For my demo plot I manually supplemented this by editing the output svg
file so that it also contained a hyperlink in that same markup:
<a xlink:title="Plot #1" xlink:href="Some URL">
Now you get not only the mouse-over pop-up, but also an active link if you
click the mouse. Even in the current rudimentary implementation you could
automate that post-processing step using a script. More polished options
exist only as random musing at this point. My current thought is that is
one could associate individual points with individual URLs by pulling the
URLs from the data file using a syntax something like the current
xticlabels() syntax:
plot foo using 1:2:url($3) with boxes
The reason for not implementing this via a separate plot clause, e.g.
plot foo using 1:2 with points, '' using 1:2:3 with url
is that the latter mechanism would only get you a clickable spot at some
small radius around the specific (x,y) coordinate.
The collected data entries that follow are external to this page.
-- pv_equiv track=rewrite | github.com/FelixSciFi/LLLB | scripts/retokenize_sentences.py | _merge_whitespace_prefix_into_following_word
-- ===== SOURCE A (Python) =====
-- def _merge_whitespace_prefix_into_following_word(
--     pieces: list[tuple[str, int, int]], seg: str
-- ) -> list[tuple[str, int, int]]:
--     """Avoid a token that is only spaces (e.g. legacy ` aujourd'hui` → ` aujourd'hui` one word chunk)."""
--     out: list[tuple[str, int, int]] = []
--     i = 0
--     while i < len(pieces):
--         typ, s, e = pieces[i]
--         if (
--             typ == "p"
--             and i + 1 < len(pieces)
--             and pieces[i + 1][0] == "w"
--             and seg[s:e].strip() == ""
--             and seg[s:e]
--         ):
--             _, ws, we = pieces[i + 1]
--             out.append(("w", s, we))
--             i += 2
--             continue
--         out.append(pieces[i])
--         i += 1
--     return out
-- ===== SOURCE B (Python) =====
-- def _merge_whitespace_prefix_into_following_word(
--     pieces: list[tuple[str, int, int]], seg: str
-- ) -> list[tuple[str, int, int]]:
--     """Single forward pass carrying a pending whitespace-only 'p' prefix, no index look-ahead."""
--     def is_ws(s: int, e: int) -> bool:
--         sub = seg[s:e]
--         return sub.strip() == "" and bool(sub)
--
--     out: list[tuple[str, int, int]] = []
--     pending = None  # (s, e) of a stashed whitespace-only "p" token
--     for typ, s, e in pieces:
--         if pending is not None and typ == "w":
--             out.append(("w", pending[0], e))
--             pending = None
--             continue
--         if pending is not None:
--             out.append(("p", pending[0], pending[1]))
--             pending = None
--         if typ == "p" and is_ws(s, e):
--             pending = (s, e)
--         else:
--             out.append((typ, s, e))
--     if pending is not None:
--         out.append(("p", pending[0], pending[1]))
--     return out
-- ===== Notes on version B (the rewrite author's own statement) =====
-- stated objective: alternative
-- what changed: Replaced the index-based while loop with i+=2 look-ahead by a single forward pass that carries an optional pending whitespace-only prefix and merges or flushes it on the following token.
import Mathlib
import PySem

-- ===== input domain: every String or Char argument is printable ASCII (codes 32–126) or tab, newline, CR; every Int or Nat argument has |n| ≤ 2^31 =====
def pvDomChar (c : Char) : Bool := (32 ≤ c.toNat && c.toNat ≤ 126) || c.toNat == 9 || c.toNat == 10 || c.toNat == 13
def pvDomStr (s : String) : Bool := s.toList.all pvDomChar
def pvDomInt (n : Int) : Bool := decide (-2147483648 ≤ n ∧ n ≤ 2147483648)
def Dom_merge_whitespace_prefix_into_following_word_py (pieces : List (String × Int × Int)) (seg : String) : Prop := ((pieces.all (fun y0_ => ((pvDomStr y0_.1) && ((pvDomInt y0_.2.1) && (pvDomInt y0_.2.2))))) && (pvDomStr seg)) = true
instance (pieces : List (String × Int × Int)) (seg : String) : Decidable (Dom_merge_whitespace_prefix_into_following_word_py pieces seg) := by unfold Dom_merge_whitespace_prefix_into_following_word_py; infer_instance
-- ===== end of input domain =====

-- B replaces A's index-with-look-ahead while loop by a single forward pass that carries a
-- pending whitespace-only "p" prefix (objective: alternative decomposition, same O(n) cost).

-- ===== PORT A =====
-- seg[s:e].strip() == "" and seg[s:e]  (the non-empty, whitespace-only test of the Python condition)
def pvWsSpan (seg : String) (s e : Int) : Bool :=
  let sub := PySem.Str.slice seg (some s) (some e)
  (PySem.Str.strip sub == "") && !(sub == "")

-- literal transliteration of A's while loop: recursion on the piece list with one-piece look-ahead
def merge_whitespace_prefix_into_following_word_py (pieces : List (String × Int × Int)) (seg : String) : List (String × Int × Int) :=
  mergeA seg pieces
where
  mergeA (seg : String) : List (String × Int × Int) → List (String × Int × Int)
    | [] => []
    | (typ, s, e) :: rest =>
      match rest with
      | (t2, _ws, we) :: rest2 =>
        if typ == "p" && t2 == "w" && pvWsSpan seg s e then
          ("w", s, we) :: mergeA seg rest2
        else
          (typ, s, e) :: mergeA seg ((t2, _ws, we) :: rest2)
      | [] => [(typ, s, e)]

-- ===== PORT B =====
-- B's loop: state = optional pending (s,e) of a stashed whitespace-only "p" token
def mergeAltLoop (seg : String) (pending : Option (Int × Int)) : List (String × Int × Int) → List (String × Int × Int)
  | [] =>
    match pending with
    | some (ps, pe) => [("p", ps, pe)]
    | none => []
  | (typ, s, e) :: rest =>
    match pending with
    | some (ps, pe) =>
      if typ == "w" then
        ("w", ps, e) :: mergeAltLoop seg none rest
      else
        ("p", ps, pe) ::
          (if typ == "p" && pvWsSpan seg s e then
            mergeAltLoop seg (some (s, e)) rest
          else
            (typ, s, e) :: mergeAltLoop seg none rest)
    | none =>
      if typ == "p" && pvWsSpan seg s e then
        mergeAltLoop seg (some (s, e)) rest
      else
        (typ, s, e) :: mergeAltLoop seg none rest

def merge_whitespace_prefix_into_following_word_py_alt (pieces : List (String × Int × Int)) (seg : String) : List (String × Int × Int) :=
  mergeAltLoop seg none pieces

-- ===== PRECONDITION & SPEC =====
def Spec_merge_whitespace_prefix_into_following_word_py (pieces : List (String × Int × Int)) (seg : String) (out : List (String × Int × Int)) : Prop := out = merge_whitespace_prefix_into_following_word_py_alt pieces seg
instance (pieces : List (String × Int × Int)) (seg : String) (out : List (String × Int × Int)) : Decidable (Spec_merge_whitespace_prefix_into_following_word_py pieces seg out) := by unfold Spec_merge_whitespace_prefix_into_following_word_py; infer_instance

-- ===== CLAIM (what is proved, stated in full; the proofs are below) =====
def Claim_equal_merge_whitespace_prefix_into_following_word_py : Prop := ∀ (pieces : List (String × Int × Int)) (seg : String), Dom_merge_whitespace_prefix_into_following_word_py pieces seg → Spec_merge_whitespace_prefix_into_following_word_py pieces seg (merge_whitespace_prefix_into_following_word_py pieces seg)

-- ===== LEMMAS AND PROOFS =====
-- A skips a piece unchanged whenever the stash test fails on it
lemma mergeA_cons_of_not_stash (seg : String) (typ : String) (s e : Int)
    (rest : List (String × Int × Int))
    (h : (typ == "p" && pvWsSpan seg s e) = false) :
    merge_whitespace_prefix_into_following_word_py.mergeA seg ((typ, s, e) :: rest)
      = (typ, s, e) :: merge_whitespace_prefix_into_following_word_py.mergeA seg rest := by
  cases rest with
  | nil => rfl
  | cons hd tl =>
    obtain ⟨t2, w, we⟩ := hd
    simp only [merge_whitespace_prefix_into_following_word_py.mergeA]
    have : (typ == "p" && t2 == "w" && pvWsSpan seg s e) = false := by
      cases hp : (typ == "p") <;> cases hw : pvWsSpan seg s e <;> simp_all
    simp [this]

-- loop invariant: B's pass with pending state tracks A's look-ahead recursion
lemma mergeAltLoop_eq (seg : String) (ps : List (String × Int × Int)) :
    (mergeAltLoop seg none ps = merge_whitespace_prefix_into_following_word_py.mergeA seg ps)
    ∧ (∀ s e : Int, pvWsSpan seg s e = true →
        mergeAltLoop seg (some (s, e)) ps
          = merge_whitespace_prefix_into_following_word_py.mergeA seg (("p", s, e) :: ps)) := by
  induction ps with
  | nil =>
    refine ⟨rfl, fun s e _ => ?_⟩
    rfl
  | cons hd tl ih =>
    obtain ⟨typ, s, e⟩ := hd
    obtain ⟨ihn, ihs⟩ := ih
    constructor
    · simp only [mergeAltLoop]
      by_cases hc : (typ == "p" && pvWsSpan seg s e) = true
      · have hp : typ = "p" := by
          have := (Bool.and_eq_true _ _).mp hc
          exact eq_of_beq this.1
        have hw : pvWsSpan seg s e = true := ((Bool.and_eq_true _ _).mp hc).2
        rw [if_pos hc, ihs s e hw, hp]
      · rw [Bool.not_eq_true] at hc
        rw [if_neg (by simp [hc]), ihn, mergeA_cons_of_not_stash seg typ s e tl hc]
    · intro ps pe hws
      simp only [mergeAltLoop]
      by_cases hw : (typ == "w") = true
      · have ht : typ = "w" := eq_of_beq hw
        rw [if_pos hw]
        simp only [merge_whitespace_prefix_into_following_word_py.mergeA, ht]
        simp [hws, ihn]
      · rw [Bool.not_eq_true] at hw
        rw [if_neg (by simp [hw])]
        have hA : merge_whitespace_prefix_into_following_word_py.mergeA seg
            (("p", ps, pe) :: (typ, s, e) :: tl)
            = ("p", ps, pe) :: merge_whitespace_prefix_into_following_word_py.mergeA seg ((typ, s, e) :: tl) := by
          simp only [merge_whitespace_prefix_into_following_word_py.mergeA]
          simp [hw]
        rw [hA]
        by_cases hc : (typ == "p" && pvWsSpan seg s e) = true
        · have hp : typ = "p" := eq_of_beq ((Bool.and_eq_true _ _).mp hc).1
          have hws2 : pvWsSpan seg s e = true := ((Bool.and_eq_true _ _).mp hc).2
          rw [if_pos hc, ihs s e hws2, hp]
        · rw [Bool.not_eq_true] at hc
          rw [if_neg (by simp [hc]), ihn, mergeA_cons_of_not_stash seg typ s e tl hc]

-- ===== VERDICT (by name: the statement is the Claim_ definition above) =====
theorem merge_whitespace_prefix_into_following_word_py_spec : Claim_equal_merge_whitespace_prefix_into_following_word_py := by
  intro pieces seg _
  unfold Spec_merge_whitespace_prefix_into_following_word_py
  unfold merge_whitespace_prefix_into_following_word_py merge_whitespace_prefix_into_following_word_py_alt
  exact (mergeAltLoop_eq seg pieces).1.symm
By making the url
part of the main plot clause, the entire plot element (box in this case)
would be clickable. But this is all musing so far; no actual code.
>I am lost. What is the syntax:
>
>plot "data" using 1:2:3 with ???
That was just to indicate that it works for any plot style.
If you say "plot 'data' with points" then you can hover the mouse
over the points; if you say "plot 'data' with boxes" then you can
hover over the boxes.
--
Ethan A Merritt
>
> No. You are the first one to try :-)
Ah! I didn't realize that! :)
>
> Now you get not only the mouse-over pop-up, but also an active link if
> you click the mouse.
Right, I got till that stage. And I do use Firefox. I have a "Plot #1"
tooltip already. So far so good.
Next stage is to get a tooltip to associate with each point. I tried going
through the svg output but was overwhelmed!
>
> plot foo using 1:2:url($3) with boxes
>
That would be a nice way out for me once implimented.